Records from a dataset:
---

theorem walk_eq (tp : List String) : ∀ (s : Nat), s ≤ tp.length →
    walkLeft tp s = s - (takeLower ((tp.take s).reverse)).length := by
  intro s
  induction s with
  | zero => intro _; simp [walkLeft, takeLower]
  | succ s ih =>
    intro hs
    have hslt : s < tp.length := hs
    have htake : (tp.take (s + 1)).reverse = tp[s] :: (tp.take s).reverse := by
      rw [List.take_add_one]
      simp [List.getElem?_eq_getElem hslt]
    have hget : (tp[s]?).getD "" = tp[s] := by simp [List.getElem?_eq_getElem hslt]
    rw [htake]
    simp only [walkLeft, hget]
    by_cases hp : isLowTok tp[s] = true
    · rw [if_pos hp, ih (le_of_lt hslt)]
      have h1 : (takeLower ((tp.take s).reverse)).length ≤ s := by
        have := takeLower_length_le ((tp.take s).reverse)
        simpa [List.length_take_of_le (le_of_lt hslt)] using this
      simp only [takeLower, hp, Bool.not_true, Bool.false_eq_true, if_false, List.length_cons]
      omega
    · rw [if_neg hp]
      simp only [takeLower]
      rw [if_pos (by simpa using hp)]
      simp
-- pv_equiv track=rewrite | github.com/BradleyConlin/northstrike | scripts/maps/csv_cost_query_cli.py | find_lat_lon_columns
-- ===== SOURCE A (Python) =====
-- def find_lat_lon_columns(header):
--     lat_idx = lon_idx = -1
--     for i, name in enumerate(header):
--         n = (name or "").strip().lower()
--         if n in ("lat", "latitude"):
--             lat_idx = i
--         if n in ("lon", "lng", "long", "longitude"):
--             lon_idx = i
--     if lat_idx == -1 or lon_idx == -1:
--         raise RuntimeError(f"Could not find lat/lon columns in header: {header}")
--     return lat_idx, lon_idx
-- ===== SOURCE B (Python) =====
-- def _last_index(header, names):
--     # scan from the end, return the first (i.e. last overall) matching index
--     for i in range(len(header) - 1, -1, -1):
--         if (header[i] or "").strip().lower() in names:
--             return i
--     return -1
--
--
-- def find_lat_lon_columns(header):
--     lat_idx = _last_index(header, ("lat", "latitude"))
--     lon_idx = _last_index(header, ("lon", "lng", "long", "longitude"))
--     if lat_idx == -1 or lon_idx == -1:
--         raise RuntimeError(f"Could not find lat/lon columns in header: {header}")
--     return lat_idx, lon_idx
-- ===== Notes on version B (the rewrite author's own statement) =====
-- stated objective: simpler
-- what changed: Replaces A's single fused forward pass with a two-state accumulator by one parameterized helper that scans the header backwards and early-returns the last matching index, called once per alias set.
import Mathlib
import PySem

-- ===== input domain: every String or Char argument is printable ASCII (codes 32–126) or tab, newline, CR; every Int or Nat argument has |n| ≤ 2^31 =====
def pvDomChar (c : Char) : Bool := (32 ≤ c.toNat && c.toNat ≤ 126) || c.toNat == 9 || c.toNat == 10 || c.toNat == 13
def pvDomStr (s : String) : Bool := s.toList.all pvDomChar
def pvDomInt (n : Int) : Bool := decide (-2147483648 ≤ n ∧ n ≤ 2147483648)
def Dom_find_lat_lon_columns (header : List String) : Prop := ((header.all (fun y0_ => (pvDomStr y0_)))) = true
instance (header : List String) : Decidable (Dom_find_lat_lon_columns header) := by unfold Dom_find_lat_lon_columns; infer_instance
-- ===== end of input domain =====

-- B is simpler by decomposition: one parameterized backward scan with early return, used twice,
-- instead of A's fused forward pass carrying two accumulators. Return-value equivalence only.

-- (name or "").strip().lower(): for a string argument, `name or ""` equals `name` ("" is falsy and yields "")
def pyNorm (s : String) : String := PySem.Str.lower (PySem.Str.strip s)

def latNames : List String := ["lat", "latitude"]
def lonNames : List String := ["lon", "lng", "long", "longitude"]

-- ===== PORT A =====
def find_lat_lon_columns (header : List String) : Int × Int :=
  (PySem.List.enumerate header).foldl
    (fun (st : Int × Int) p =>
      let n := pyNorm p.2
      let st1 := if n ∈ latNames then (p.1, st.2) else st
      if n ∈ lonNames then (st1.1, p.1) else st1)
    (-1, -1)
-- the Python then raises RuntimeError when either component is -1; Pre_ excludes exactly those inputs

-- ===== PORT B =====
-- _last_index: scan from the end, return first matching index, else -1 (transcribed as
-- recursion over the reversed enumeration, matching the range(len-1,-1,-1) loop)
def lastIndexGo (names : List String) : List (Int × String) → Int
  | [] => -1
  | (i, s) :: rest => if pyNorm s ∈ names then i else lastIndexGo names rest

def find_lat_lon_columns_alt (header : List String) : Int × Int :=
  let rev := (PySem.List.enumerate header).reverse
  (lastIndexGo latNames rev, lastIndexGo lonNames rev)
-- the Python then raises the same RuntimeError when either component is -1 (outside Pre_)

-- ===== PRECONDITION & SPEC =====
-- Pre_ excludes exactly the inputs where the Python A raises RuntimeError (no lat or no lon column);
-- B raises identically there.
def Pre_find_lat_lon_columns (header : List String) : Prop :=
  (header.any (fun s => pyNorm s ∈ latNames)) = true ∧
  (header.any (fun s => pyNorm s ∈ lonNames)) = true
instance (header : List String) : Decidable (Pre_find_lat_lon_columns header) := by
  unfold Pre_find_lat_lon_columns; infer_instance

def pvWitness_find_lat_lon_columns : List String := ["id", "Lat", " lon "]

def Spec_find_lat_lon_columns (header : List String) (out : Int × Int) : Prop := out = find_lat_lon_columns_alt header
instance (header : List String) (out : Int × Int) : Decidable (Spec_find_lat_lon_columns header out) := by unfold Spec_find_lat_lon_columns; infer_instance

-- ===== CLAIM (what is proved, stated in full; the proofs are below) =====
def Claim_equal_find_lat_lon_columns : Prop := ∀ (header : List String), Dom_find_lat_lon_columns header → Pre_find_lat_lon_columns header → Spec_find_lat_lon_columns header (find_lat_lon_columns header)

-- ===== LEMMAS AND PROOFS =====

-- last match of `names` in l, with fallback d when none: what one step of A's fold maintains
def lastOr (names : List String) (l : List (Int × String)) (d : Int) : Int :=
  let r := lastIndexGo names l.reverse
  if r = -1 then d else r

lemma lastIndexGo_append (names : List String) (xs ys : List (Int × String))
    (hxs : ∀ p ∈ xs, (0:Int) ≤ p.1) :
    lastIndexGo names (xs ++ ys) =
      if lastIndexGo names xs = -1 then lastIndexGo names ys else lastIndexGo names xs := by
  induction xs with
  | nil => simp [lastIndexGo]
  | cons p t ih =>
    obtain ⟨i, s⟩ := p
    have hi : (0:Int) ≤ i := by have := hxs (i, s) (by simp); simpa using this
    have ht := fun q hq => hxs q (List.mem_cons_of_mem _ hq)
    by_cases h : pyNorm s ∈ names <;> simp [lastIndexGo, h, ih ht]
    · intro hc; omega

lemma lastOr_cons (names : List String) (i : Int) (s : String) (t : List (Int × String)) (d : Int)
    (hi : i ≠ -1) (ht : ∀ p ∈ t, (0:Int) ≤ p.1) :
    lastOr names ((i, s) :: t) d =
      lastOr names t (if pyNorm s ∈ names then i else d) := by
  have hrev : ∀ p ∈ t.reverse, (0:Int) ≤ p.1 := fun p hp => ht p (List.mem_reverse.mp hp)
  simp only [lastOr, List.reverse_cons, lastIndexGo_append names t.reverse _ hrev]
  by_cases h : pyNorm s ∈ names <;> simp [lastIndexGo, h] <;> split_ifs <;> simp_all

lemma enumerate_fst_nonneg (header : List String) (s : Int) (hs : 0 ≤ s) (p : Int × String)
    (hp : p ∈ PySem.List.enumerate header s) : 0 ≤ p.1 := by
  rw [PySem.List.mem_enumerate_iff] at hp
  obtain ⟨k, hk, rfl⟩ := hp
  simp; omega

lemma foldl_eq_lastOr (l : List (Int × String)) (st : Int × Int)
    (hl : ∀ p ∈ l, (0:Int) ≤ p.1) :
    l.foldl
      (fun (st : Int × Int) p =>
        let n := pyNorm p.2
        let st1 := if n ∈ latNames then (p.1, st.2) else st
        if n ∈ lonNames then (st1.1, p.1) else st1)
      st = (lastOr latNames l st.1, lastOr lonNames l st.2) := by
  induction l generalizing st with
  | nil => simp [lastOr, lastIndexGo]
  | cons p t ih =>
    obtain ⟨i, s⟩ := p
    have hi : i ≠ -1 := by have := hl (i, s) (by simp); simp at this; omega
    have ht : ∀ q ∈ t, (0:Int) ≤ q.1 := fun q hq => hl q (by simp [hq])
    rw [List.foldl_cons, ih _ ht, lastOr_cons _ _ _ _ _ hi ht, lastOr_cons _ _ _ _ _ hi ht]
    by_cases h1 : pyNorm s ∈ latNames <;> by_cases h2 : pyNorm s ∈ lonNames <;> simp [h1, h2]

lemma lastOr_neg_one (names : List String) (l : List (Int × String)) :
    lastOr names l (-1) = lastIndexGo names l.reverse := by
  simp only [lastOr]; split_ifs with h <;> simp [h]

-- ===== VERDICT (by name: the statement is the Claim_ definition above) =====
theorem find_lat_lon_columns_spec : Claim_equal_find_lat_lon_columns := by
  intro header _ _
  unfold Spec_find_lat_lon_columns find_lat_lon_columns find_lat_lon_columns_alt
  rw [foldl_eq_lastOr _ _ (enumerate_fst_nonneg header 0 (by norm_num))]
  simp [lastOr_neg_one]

---

WHAT YOU NEED TO DO – Say how many lines of the entries hold the string "htake". Nothing but the number should be given.

SOLUTION – 2